PureDB binary files have the following structure :

<pdb header><hash table 0 offset>...<hash table 255 offset><filler>
 ----------  ---------------------------------------------  ------
  4 bytes                    256 * 4 bytes                  4 bytes

<hash table 0>...<hash table 255>
 ------------
slots * 8 bytes

<key len 0><key 0><data len 0><data 0>                   <--- record #0
...
<key len n><key n><data len n><data n>                   <--- record #n

        ------------------------ pdb header ------------------------

A 4-bytes magic number. PureDB v1.0 files have "PDB1" has an header. PureDB
v2.0 have "PDB2".

    ------------------------ hash tables offsets ------------------------

All keys are hashed (see below for the hash function) . Hash values are
stored in 256 hash tables, depending on the low byte of the computed hash
value for a given key.

<hash table n offset> is the offset of that hash table, relative to the
beginning of the puredb file (first byte = 0) .

All offsets are 4 bytes values, in big-endian order.

          ------------------------ filler ------------------------
          
<filler> is a 4 bytes value : the offset of the byte located just after the
last hash table (big endian) .

        ------------------------ hash tables ------------------------
        
Hash tables have the following structure :

<hash value 0><data offset 0>...<hash value n><data offset n>

Those are two 4-bytes big endian values.

All entries are sorted in incremental hash order.

          ------------------------ records ------------------------

Every record has always four fields :
- A 4-bytes big endian value : the length of the record key.
- A variable-length binary string : the key.
- A 4-bytes big endian value : the length of the data.
- The binary data itself.

       ------------------------ hash function ------------------------

Here's the hash function reference implementation (it's just the CDB one) :

static puredb_u32_t puredb_hash(const char * const msg, size_t len)
{
    puredb_u32_t j = (puredb_u32_t) 5381U;
    
    while (len != 0) {
        len--;
        j += (j << 5);
        j ^= ((unsigned char) msg[len]);        
    }
    j &= 0xffffffff;
    
    return j;
}

  ------------------------ how to locate a record ------------------------
  
Here are the requiered steps to locate a record according to a give key.

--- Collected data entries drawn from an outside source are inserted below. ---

-- pv_equiv track=rewrite | github.com/tete1030/my-skills | opencode/scripts/opencode_validate_live.py | redact_argv
-- ===== SOURCE A (Python) =====
-- def redact_argv(argv: list[str]) -> list[str]:
--     redacted: list[str] = []
--     redact_next = False
--     for item in argv:
--         if redact_next:
--             redacted.append("<redacted>")
--             redact_next = False
--             continue
--         redacted.append(item)
--         if item == "--opencode-token":
--             redact_next = True
--     return redacted
-- ===== SOURCE B (Python) =====
-- def redact_argv(argv: list[str]) -> list[str]:
--     out: list[str] = []
--     rest = argv
--     while True:
--         try:
--             k = rest.index("--opencode-token")
--         except ValueError:
--             out.extend(rest)
--             return out
--         out.extend(rest[:k + 1])
--         if k + 1 < len(rest):
--             out.append("<redacted>")
--         rest = rest[k + 2:]
-- ===== Notes on version B (the rewrite author's own statement) =====
-- stated objective: alternative
-- what changed: Replaces the element-by-element state-machine scan with a find-and-splice loop: repeatedly locate the first '--opencode-token' with list.index, copy the entire preceding slice plus the flag in one splice, append '<redacted>' if a value slot exists, and continue after the consumed pair.
import Mathlib
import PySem

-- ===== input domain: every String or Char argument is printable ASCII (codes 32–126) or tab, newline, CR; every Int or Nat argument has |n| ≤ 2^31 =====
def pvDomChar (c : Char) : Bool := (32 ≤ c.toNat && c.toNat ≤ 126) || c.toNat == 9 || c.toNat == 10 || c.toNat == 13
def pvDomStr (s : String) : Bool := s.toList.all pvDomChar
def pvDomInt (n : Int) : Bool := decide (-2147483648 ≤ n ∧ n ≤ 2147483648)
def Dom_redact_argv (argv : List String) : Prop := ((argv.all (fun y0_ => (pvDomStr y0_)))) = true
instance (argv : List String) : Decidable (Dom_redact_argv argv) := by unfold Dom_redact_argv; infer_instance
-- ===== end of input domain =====

-- B replaces A's element-by-element redact_next state machine with a find-and-splice
-- loop: locate the first "--opencode-token" with list.index, splice the whole slice up
-- to and including it, redact the value slot, continue after the pair ("alternative").

-- ===== PORT A =====
-- A's for-loop carries the state (redacted, redact_next); branches in A's order.
def redactA_go (xs : List String) (redact_next : Bool) : List String :=
  match xs, redact_next with
  | [], _ => []
  | _ :: rest, true => "<redacted>" :: redactA_go rest false
  | item :: rest, false =>
      item :: redactA_go rest (item == "--opencode-token")

def redact_argv (argv : List String) : List String := redactA_go argv false

-- ===== PORT B =====
-- B's while loop: rest.index("--opencode-token") via PySem.List.index? (ValueError = none);
-- the slices rest[:k+1] and rest[k+2:] have nonnegative in-range bounds, where Python's
-- slice is exactly List.take / List.drop.
def redactB_go (rest : List String) : List String :=
  match h : PySem.List.index? rest "--opencode-token" with
  | none => rest
  | some k =>
      rest.take (k + 1) ++
        ((if k + 1 < rest.length then ["<redacted>"] else []) ++ redactB_go (rest.drop (k + 2)))
termination_by rest.length
decreasing_by
  have hm : "--opencode-token" ∈ rest :=
    (PySem.List.index?_isSome_iff (xs := rest) (v := "--opencode-token")).1 (by rw [h]; rfl)
  have : 0 < rest.length := List.length_pos_of_mem hm
  simp [List.length_drop]; omega

def redact_argv_alt (argv : List String) : List String := redactB_go argv

-- ===== PRECONDITION & SPEC =====
def Spec_redact_argv (argv : List String) (out : List String) : Prop := out = redact_argv_alt argv
instance (argv : List String) (out : List String) : Decidable (Spec_redact_argv argv out) := by unfold Spec_redact_argv; infer_instance

-- ===== CLAIM (what is proved, stated in full; the proofs are below) =====
def Claim_equal_redact_argv : Prop := ∀ (argv : List String), Dom_redact_argv argv → Spec_redact_argv argv (redact_argv argv)

-- ===== LEMMAS AND PROOFS =====
theorem redactA_no_flag (xs : List String) (h : "--opencode-token" ∉ xs) :
    redactA_go xs false = xs := by
  induction xs with
  | nil => rfl
  | cons x rest ih =>
      have hx : (x == "--opencode-token") = false := by
        simp; exact fun hc => h (hc ▸ List.mem_cons_self)
      simp [redactA_go, hx, ih (fun hm => h (List.mem_cons_of_mem _ hm))]

theorem redactA_append (pre ys : List String) (h : "--opencode-token" ∉ pre) :
    redactA_go (pre ++ ys) false = pre ++ redactA_go ys false := by
  induction pre with
  | nil => rfl
  | cons x rest ih =>
      have hx : (x == "--opencode-token") = false := by
        simp; exact fun hc => h (hc ▸ List.mem_cons_self)
      simp [redactA_go, hx, ih (fun hm => h (List.mem_cons_of_mem _ hm))]

theorem redactA_eq_redactB (rest : List String) : redactA_go rest false = redactB_go rest := by
  induction rest using redactB_go.induct with
  | case1 rest h =>
      rw [redactB_go, h]
      exact redactA_no_flag rest
        ((PySem.List.index?_eq_none_iff (xs := rest) (v := "--opencode-token")).1 h)
  | case2 rest k h ih =>
      rw [redactB_go, h]
      dsimp only
      obtain ⟨pre, suf, hsplit, hlen, hnm⟩ :=
        (PySem.List.index?_eq_some_iff (xs := rest) (v := "--opencode-token") (k := k)).1 h
      subst hsplit
      subst hlen
      have htake : (pre ++ "--opencode-token" :: suf).take (pre.length + 1)
          = pre ++ ["--opencode-token"] := by
        rw [List.take_append, List.take_of_length_le (by omega)]
        simp
      have hdrop : (pre ++ "--opencode-token" :: suf).drop (pre.length + 2) = suf.drop 1 := by
        rw [List.drop_append, List.drop_of_length_le (by omega)]
        simp [List.drop_succ_cons]
      rw [redactA_append pre _ hnm, htake, hdrop]
      rw [hdrop] at ih
      cases suf with
      | nil =>
          have hcond : ¬ (pre.length + 1 < (pre ++ ["--opencode-token"]).length) := by
            simp
          simp only [List.drop_nil] at ih
          simp [redactA_go, hcond, ← ih]
      | cons y t =>
          have hcond : pre.length + 1 < (pre ++ "--opencode-token" :: y :: t).length := by
            simp
          simp only [List.drop_succ_cons, List.drop_zero] at ih
          simp [redactA_go, hcond, ← ih]

-- ===== VERDICT (by name: the statement is the Claim_ definition above) =====
theorem redact_argv_spec : Claim_equal_redact_argv := by
  intro argv _
  unfold Spec_redact_argv redact_argv redact_argv_alt
  exact redactA_eq_redactB argv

1- Compute the hash value H of the key.

2- Read the hash table offset (O) at the following location :
  4 + (H & 0xff) * 4
  
3- Read the next hash table offset (O2). The number of slots in this hash
table is (O2 - O) / 8.

4- Read a 4 bytes big endian value at offset O. This is the hash value for a
record.

5- If this hash value matches the key hash, go to step 7.

6- Add 8 to O (next slot of the hash table), and go back to step 3, until
the readen hash value is greater than H. If this happens, the key is
missing, as hash values are sorted in hash tables. The key is also missing
when all slots have been scanned.

7- Read a 4-bytes big endian offset at O + 4. You get the offset of a record
matching the key hash. Let's call this offset D.

8- Compare the key length (a 4-bytes value read at offset D) with the
expected key length. If it differs, go to step 6 in order to scan the next
slot matching the hash value.

9- Compare the key (from D+4 to D+4+key length) with the expected key. If they
matches, you know where the data is, and how long it is. If the keys differ,
go to step 6 in order to scan the next slot matching the hash value.

As hash values are sorted, interpolation can also be performed to speed up
lookups. This is what the puredb_read library does by default.